Mentioned in SAL (#wikimedia-cloud) [2025-05-20T14:57:45Z] <andrewbogott> resetting eqiad1 rabbitmq in an attempt to resolve T394790

Rabbitmq rebuild did not seem to change anything.

A newly-created VM with attached volume seems to migrate fine.
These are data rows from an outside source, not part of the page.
-- pv_equiv track=rewrite | github.com/yskang/AlgorithmPractice | baekjoon/python/fibonacci_number_and_gcd_11778.py | get_gcd_of_fibonacci
-- ===== SOURCE A (Python) =====
-- def gcd(a, b):
--     while b != 0:
--         r = a % b
--         a = b
--         b = r
--     return a
--
-- def get_gcd_of_fibonacci(n, m):
--     gcd_val = gcd(n, m)
--
--     ans = [[1, 0], [1, 0]]
--     a = [[1, 1], [1, 0]]
--
--     while gcd_val > 0:
--         if gcd_val % 2 == 1:
--             ans = [[(ans[0][0]*a[0][0]+ans[0][1]*a[1][0]) % 1000000007, (ans[0][0]*a[0][1]+ans[0][1]*a[1][1]) % 1000000007],
--             [(ans[1][0]*a[0][0]+ans[1][1]*a[1][0]) % 1000000007, (ans[1][0]*a[0][1]+ans[1][1]*a[1][1]) % 1000000007]]
--
--         a = [[(a[0][0]*a[0][0]+a[0][1]*a[1][0]) % 1000000007, (a[0][0]*a[0][1]+a[0][1]*a[1][1]) % 1000000007],
--             [(a[1][0]*a[0][0]+a[1][1]*a[1][0]) % 1000000007, (a[1][0]*a[0][1]+a[1][1]*a[1][1]) % 1000000007]]
--
--         gcd_val //= 2
--
--     return ans[0][1] % 1000000007
-- ===== SOURCE B (Python) =====
-- M = 1000000007
--
-- def gcd(a, b):
--     while b != 0:
--         r = a % b
--         a = b
--         b = r
--     return a
--
-- def _fib_pair(k):
--     # returns (F(k) % M, F(k+1) % M) by fast doubling
--     if k == 0:
--         return (0, 1)
--     f, g = _fib_pair(k // 2)
--     c = f * (2 * g - f) % M
--     d = (f * f + g * g) % M
--     if k % 2 == 1:
--         return (d, (c + d) % M)
--     return (c, d)
--
-- def get_gcd_of_fibonacci(n, m):
--     g = gcd(n, m)
--     if g <= 0:
--         return 0
--     return _fib_pair(g)[0]
-- ===== Notes on version B (the rewrite author's own statement) =====
-- stated objective: alternative
-- what changed: replaces the 2x2 matrix-power loop by recursive fast doubling on the pair (F(k), F(k+1)) mod 1e9+7, with an explicit early return 0 when gcd(n,m) <= 0
import Mathlib
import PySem

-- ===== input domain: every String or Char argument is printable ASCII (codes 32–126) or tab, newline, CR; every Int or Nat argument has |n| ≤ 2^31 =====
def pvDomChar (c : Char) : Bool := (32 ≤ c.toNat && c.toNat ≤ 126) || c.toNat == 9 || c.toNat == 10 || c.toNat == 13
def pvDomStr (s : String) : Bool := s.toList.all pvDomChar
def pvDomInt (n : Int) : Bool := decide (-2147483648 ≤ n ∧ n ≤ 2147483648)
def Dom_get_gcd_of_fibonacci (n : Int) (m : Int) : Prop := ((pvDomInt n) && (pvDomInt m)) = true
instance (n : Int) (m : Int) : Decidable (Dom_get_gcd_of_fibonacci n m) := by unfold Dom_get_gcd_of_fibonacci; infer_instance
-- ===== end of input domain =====

-- B replaces A's 2x2 matrix-power loop by recursive fast doubling on the pair (F(k), F(k+1)) mod 1e9+7 (alternative algorithm, same asymptotics).

-- ===== PORT A =====
-- Python's `a % b` (sign of divisor) via PySem.Int.mod; only called with b ≠ 0.
def pvGcdA (a b : Int) : Int :=
  if h : b ≠ 0 then pvGcdA b (PySem.Int.mod a b) else a
termination_by b.natAbs
decreasing_by
  rcases lt_trichotomy b 0 with hb | hb | hb
  · have h1 := PySem.Int.mod_neg_bounds a hb
    omega
  · exact absurd hb h
  · have h1 := PySem.Int.mod_nonneg a hb
    have h2 := PySem.Int.mod_lt a hb
    omega

def pvAmul (x y : (Int × Int) × (Int × Int)) : (Int × Int) × (Int × Int) :=
  ((PySem.Int.mod (x.1.1 * y.1.1 + x.1.2 * y.2.1) 1000000007,
    PySem.Int.mod (x.1.1 * y.1.2 + x.1.2 * y.2.2) 1000000007),
   (PySem.Int.mod (x.2.1 * y.1.1 + x.2.2 * y.2.1) 1000000007,
    PySem.Int.mod (x.2.1 * y.1.2 + x.2.2 * y.2.2) 1000000007))

def pvAloop (ans a : (Int × Int) × (Int × Int)) (g : Int) : (Int × Int) × (Int × Int) :=
  if hg : g > 0 then
    pvAloop (if PySem.Int.mod g 2 = 1 then pvAmul ans a else ans) (pvAmul a a)
      (PySem.Int.floordiv g 2)
  else ans
termination_by g.toNat
decreasing_by
  rw [PySem.Int.floordiv_eq_ediv_of_pos (by omega)]
  omega

def get_gcd_of_fibonacci (n : Int) (m : Int) : Int :=
  PySem.Int.mod (pvAloop ((1, 0), (1, 0)) ((1, 1), (1, 0)) (pvGcdA n m)).1.2 1000000007

-- ===== PORT B =====
def pvGcdB (a b : Int) : Int :=
  if h : b ≠ 0 then pvGcdB b (PySem.Int.mod a b) else a
termination_by b.natAbs
decreasing_by
  rcases lt_trichotomy b 0 with hb | hb | hb
  · have h1 := PySem.Int.mod_neg_bounds a hb
    omega
  · exact absurd hb h
  · have h1 := PySem.Int.mod_nonneg a hb
    have h2 := PySem.Int.mod_lt a hb
    omega

-- fast doubling: returns (F(k) % M, F(k+1) % M)
def pvFibPair (k : Nat) : Int × Int :=
  if hk : k = 0 then (0, 1)
  else
    let f := (pvFibPair (k / 2)).1
    let g := (pvFibPair (k / 2)).2
    let c := PySem.Int.mod (f * (2 * g - f)) 1000000007
    let d := PySem.Int.mod (f * f + g * g) 1000000007
    if k % 2 = 1 then (d, PySem.Int.mod (c + d) 1000000007) else (c, d)
termination_by k
decreasing_by omega

def get_gcd_of_fibonacci_alt (n : Int) (m : Int) : Int :=
  let g := pvGcdB n m
  if g ≤ 0 then 0 else (pvFibPair g.toNat).1

-- ===== PRECONDITION & SPEC =====
def Spec_get_gcd_of_fibonacci (n : Int) (m : Int) (out : Int) : Prop := out = get_gcd_of_fibonacci_alt n m
instance (n : Int) (m : Int) (out : Int) : Decidable (Spec_get_gcd_of_fibonacci n m out) := by unfold Spec_get_gcd_of_fibonacci; infer_instance

-- ===== CLAIM (what is proved, stated in full; the proofs are below) =====
def Claim_equal_get_gcd_of_fibonacci : Prop := ∀ (n : Int) (m : Int), Dom_get_gcd_of_fibonacci n m → Spec_get_gcd_of_fibonacci n m (get_gcd_of_fibonacci n m)

-- ===== LEMMAS AND PROOFS =====

def pvFibm (k : Nat) : Int := (Nat.fib k : Int) % 1000000007

lemma pvModP (a : Int) : PySem.Int.mod a 1000000007 = a % 1000000007 :=
  PySem.Int.mod_eq_emod_of_pos (by norm_num)

lemma pvSelf (a : Int) : a % 1000000007 ≡ a [ZMOD 1000000007] :=
  Int.emod_emod_of_dvd a dvd_rfl

lemma pvMix (a b c d : Int) :
    (a % 1000000007 * (b % 1000000007) + c % 1000000007 * (d % 1000000007)) % 1000000007
      = (a * b + c * d) % 1000000007 :=
  ((pvSelf a).mul (pvSelf b)).add ((pvSelf c).mul (pvSelf d))

lemma pvFibEntry (a a' b b' r : Nat) (ha : a' = a + 1) (hb : b' = b + 1) (h : a + b + 1 = r) :
    (pvFibm a' * pvFibm b' + pvFibm a * pvFibm b) % 1000000007 = pvFibm r := by
  subst ha hb h
  unfold pvFibm
  rw [pvMix]
  congr 1
  have hn : Nat.fib (a + 1) * Nat.fib (b + 1) + Nat.fib a * Nat.fib b = Nat.fib (a + b + 1) := by
    rw [Nat.fib_add]; ring
  exact_mod_cast congrArg (fun t : Nat => (t : Int)) hn

def pvAnsOf (i : Nat) : (Int × Int) × (Int × Int) :=
  ((pvFibm (i + 1), pvFibm i), (pvFibm (i + 1), pvFibm i))

def pvMatOf (j : Nat) : (Int × Int) × (Int × Int) :=
  ((pvFibm (j + 2), pvFibm (j + 1)), (pvFibm (j + 1), pvFibm j))

lemma pvAmul_ans (i j : Nat) : pvAmul (pvAnsOf i) (pvMatOf j) = pvAnsOf (i + j + 1) := by
  unfold pvAmul pvAnsOf pvMatOf
  simp only [pvModP, Prod.mk.injEq]
  refine ⟨⟨?_, ?_⟩, ?_, ?_⟩
  · exact pvFibEntry i (i + 1) (j + 1) (j + 2) _ (by omega) (by omega) (by omega)
  · exact pvFibEntry i (i + 1) j (j + 1) _ (by omega) (by omega) (by omega)
  · exact pvFibEntry i (i + 1) (j + 1) (j + 2) _ (by omega) (by omega) (by omega)
  · exact pvFibEntry i (i + 1) j (j + 1) _ (by omega) (by omega) (by omega)

lemma pvAmul_sq (j : Nat) : pvAmul (pvMatOf j) (pvMatOf j) = pvMatOf (2 * j + 1) := by
  unfold pvAmul pvMatOf
  simp only [pvModP, Prod.mk.injEq]
  refine ⟨⟨?_, ?_⟩, ?_, ?_⟩
  · exact pvFibEntry (j + 1) (j + 2) (j + 1) (j + 2) _ (by omega) (by omega) (by omega)
  · exact pvFibEntry (j + 1) (j + 2) j (j + 1) _ (by omega) (by omega) (by omega)
  · exact pvFibEntry j (j + 1) (j + 1) (j + 2) _ (by omega) (by omega) (by omega)
  · exact pvFibEntry j (j + 1) j (j + 1) _ (by omega) (by omega) (by omega)

lemma pvAloop_spec (k : Nat) : ∀ (i j : Nat),
    pvAloop (pvAnsOf i) (pvMatOf j) (k : Int) = pvAnsOf (i + (j + 1) * k) := by
  induction k using Nat.strong_induction_on with
  | _ k ih =>
    intro i j
    rcases Nat.eq_zero_or_pos k with hk | hk
    · subst hk
      rw [pvAloop, dif_neg (by norm_num)]
      simp
    · rw [pvAloop, dif_pos (by exact_mod_cast hk)]
      have hmod : PySem.Int.mod (k : Int) 2 = ((k % 2 : Nat) : Int) := by
        simpa using PySem.Int.mod_natCast k 2
      have hdiv : PySem.Int.floordiv (k : Int) 2 = ((k / 2 : Nat) : Int) := by
        simpa using PySem.Int.floordiv_natCast k 2
      rw [hmod, hdiv]
      rcases Nat.even_or_odd k with he | ho
      · have h2 : ¬ ((k % 2 : Nat) : Int) = 1 := by
          rcases he with ⟨t, ht⟩; omega
        rw [if_neg h2, pvAmul_sq, ih (k / 2) (by omega) i (2 * j + 1)]
        congr 1
        rcases he with ⟨t, ht⟩; subst ht
        have h3 : (t + t) / 2 = t := by omega
        rw [h3]; ring
      · have h2 : ((k % 2 : Nat) : Int) = 1 := by
          rcases ho with ⟨t, ht⟩; omega
        rw [if_pos h2, pvAmul_ans, pvAmul_sq, ih (k / 2) (by omega) (i + j + 1) (2 * j + 1)]
        congr 1
        rcases ho with ⟨t, ht⟩; subst ht
        have h3 : (2 * t + 1) / 2 = t := by omega
        rw [h3]; ring

lemma pvFib_two_mul_int (n : Nat) :
    (Nat.fib (2 * n) : Int) = Nat.fib n * (2 * Nat.fib (n + 1) - Nat.fib n) := by
  have hle : Nat.fib n ≤ 2 * Nat.fib (n + 1) := by
    have := Nat.fib_le_fib_succ (n := n); omega
  rw [Nat.fib_two_mul, Nat.cast_mul, Int.natCast_sub hle]
  push_cast
  ring

lemma pvFibPair_spec (k : Nat) : pvFibPair k = (pvFibm k, pvFibm (k + 1)) := by
  induction k using Nat.strong_induction_on with
  | _ k ih =>
    rcases Nat.eq_zero_or_pos k with hk | hk
    · subst hk
      rw [pvFibPair]
      simp [pvFibm]
    · rw [pvFibPair, dif_neg (by omega)]
      rw [ih (k / 2) (by omega)]
      simp only [pvModP]
      set k' := k / 2 with hk'
      have hc : (pvFibm k' * (2 * pvFibm (k' + 1) - pvFibm k')) % 1000000007 = pvFibm (2 * k') := by
        unfold pvFibm
        have h : (Nat.fib k' : Int) % 1000000007 *
            (2 * ((Nat.fib (k' + 1) : Int) % 1000000007) - (Nat.fib k' : Int) % 1000000007)
            ≡ (Nat.fib k' : Int) * (2 * (Nat.fib (k' + 1) : Int) - (Nat.fib k' : Int))
            [ZMOD 1000000007] :=
          (pvSelf _).mul ((Int.ModEq.mul_left 2 (pvSelf _)).sub (pvSelf _))
        rw [pvFib_two_mul_int]
        exact h
      have hd : (pvFibm k' * pvFibm k' + pvFibm (k' + 1) * pvFibm (k' + 1)) % 1000000007
          = pvFibm (2 * k' + 1) := by
        unfold pvFibm
        rw [pvMix]
        congr 1
        have hn : Nat.fib k' * Nat.fib k' + Nat.fib (k' + 1) * Nat.fib (k' + 1)
            = Nat.fib (2 * k' + 1) := by
          have := Nat.fib_add k' k'
          have h2 : k' + k' + 1 = 2 * k' + 1 := by omega
          rw [h2] at this
          omega
        exact_mod_cast congrArg (fun t : Nat => (t : Int)) hn
      have hsum : (pvFibm (2 * k') + pvFibm (2 * k' + 1)) % 1000000007 = pvFibm (2 * k' + 2) := by
        unfold pvFibm
        have h : (Nat.fib (2 * k') : Int) % 1000000007 + (Nat.fib (2 * k' + 1) : Int) % 1000000007
            ≡ (Nat.fib (2 * k') : Int) + (Nat.fib (2 * k' + 1) : Int) [ZMOD 1000000007] :=
          (pvSelf _).add (pvSelf _)
        have h2 : (Nat.fib (2 * k') : Int) + (Nat.fib (2 * k' + 1) : Int)
            = (Nat.fib (2 * k' + 2) : Int) := by
          exact_mod_cast congrArg (fun t : Nat => (t : Int)) (Nat.fib_add_two (n := 2 * k')).symm
        rw [← h2]
        exact h
      rcases Nat.even_or_odd k with he | ho
      · have h2 : ¬ k % 2 = 1 := by rcases he with ⟨t, ht⟩; omega
        rw [if_neg h2]
        have hk2 : 2 * k' = k := by rcases he with ⟨t, ht⟩; omega
        simp only [hc, hd, hk2]
      · have h2 : k % 2 = 1 := by rcases ho with ⟨t, ht⟩; omega
        rw [if_pos h2]
        have hk2 : 2 * k' + 1 = k := by rcases ho with ⟨t, ht⟩; omega
        rw [hc, hd, hsum]
        rw [hk2, show 2 * k' + 2 = (2 * k' + 1) + 1 from rfl, hk2]

lemma pvGcd_eq (a b : Int) : pvGcdA a b = pvGcdB a b := by
  induction a, b using pvGcdA.induct with
  | case1 a b h ih => rw [pvGcdA, pvGcdB, dif_pos h, dif_pos h]; exact ih
  | case2 a b h => rw [pvGcdA, pvGcdB, dif_neg h, dif_neg h]

-- ===== VERDICT (by name: the statement is the Claim_ definition above) =====
theorem get_gcd_of_fibonacci_spec : Claim_equal_get_gcd_of_fibonacci := by
  intro n m _
  unfold Spec_get_gcd_of_fibonacci get_gcd_of_fibonacci get_gcd_of_fibonacci_alt
  rw [← pvGcd_eq]
  set g := pvGcdA n m with hg
  by_cases hle : g ≤ 0
  · rw [if_pos hle, pvAloop, dif_neg (by omega)]
    simp [pvModP]
  · rw [if_neg hle]
    have hcast : ((g.toNat : Nat) : Int) = g := by omega
    have h0 : ((1, 0), (1, 0)) = pvAnsOf 0 := by
      unfold pvAnsOf pvFibm; norm_num
    have h1 : (((1 : Int), (1 : Int)), ((1 : Int), (0 : Int))) = pvMatOf 0 := by
      unfold pvMatOf pvFibm; norm_num
    rw [h0, h1, ← hcast, pvAloop_spec g.toNat 0 0, pvFibPair_spec]
    simp only [pvAnsOf]
    rw [pvModP]
    simp only [one_mul, Nat.zero_add]
    exact Int.emod_emod_of_dvd _ dvd_rfl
So this issue is specific to these particular VMs or volumes.

The volumes are:

linkwatcher coibot_xlinkbot_data eb45532f-e029-40fa-84b9-ce10357329db
linkwatcher linkwatcher_data e8296fd6-1a29-4e11-ac3e-4b0104a36804
trove trove-1ca5abab-f6f3-4f4a-b397-1d53df361267 c6c88ead-996b-4f91-9444-fc6964958337
toolsbeta toolsbeta-nfs 648504db-18c2-4cee-b731-567dcb4dadf6

In the 'volumes' table in the cinder database I see quite a few volumes with

host: cloudcontrol1005@rbd#RBD

After

update volumes set host='cloudcontrol1007@rbd#RBD' where id='eb45532f-e029-40fa-84b9-ce10357329db';

the coibot-2 volume is behaving more reasonably.

mysql:root@localhost [cinder]> update volumes set host='cloudcontrol1007@rbd#RBD' where host='cloudcontrol1005@rbd#RBD';  
Query OK, 1916 rows affected (0.069 sec)
Rows matched: 1916  Changed: 1916  Warnings: 0

...and just like that, everything is working and the remaining cloudvirts drained without trouble.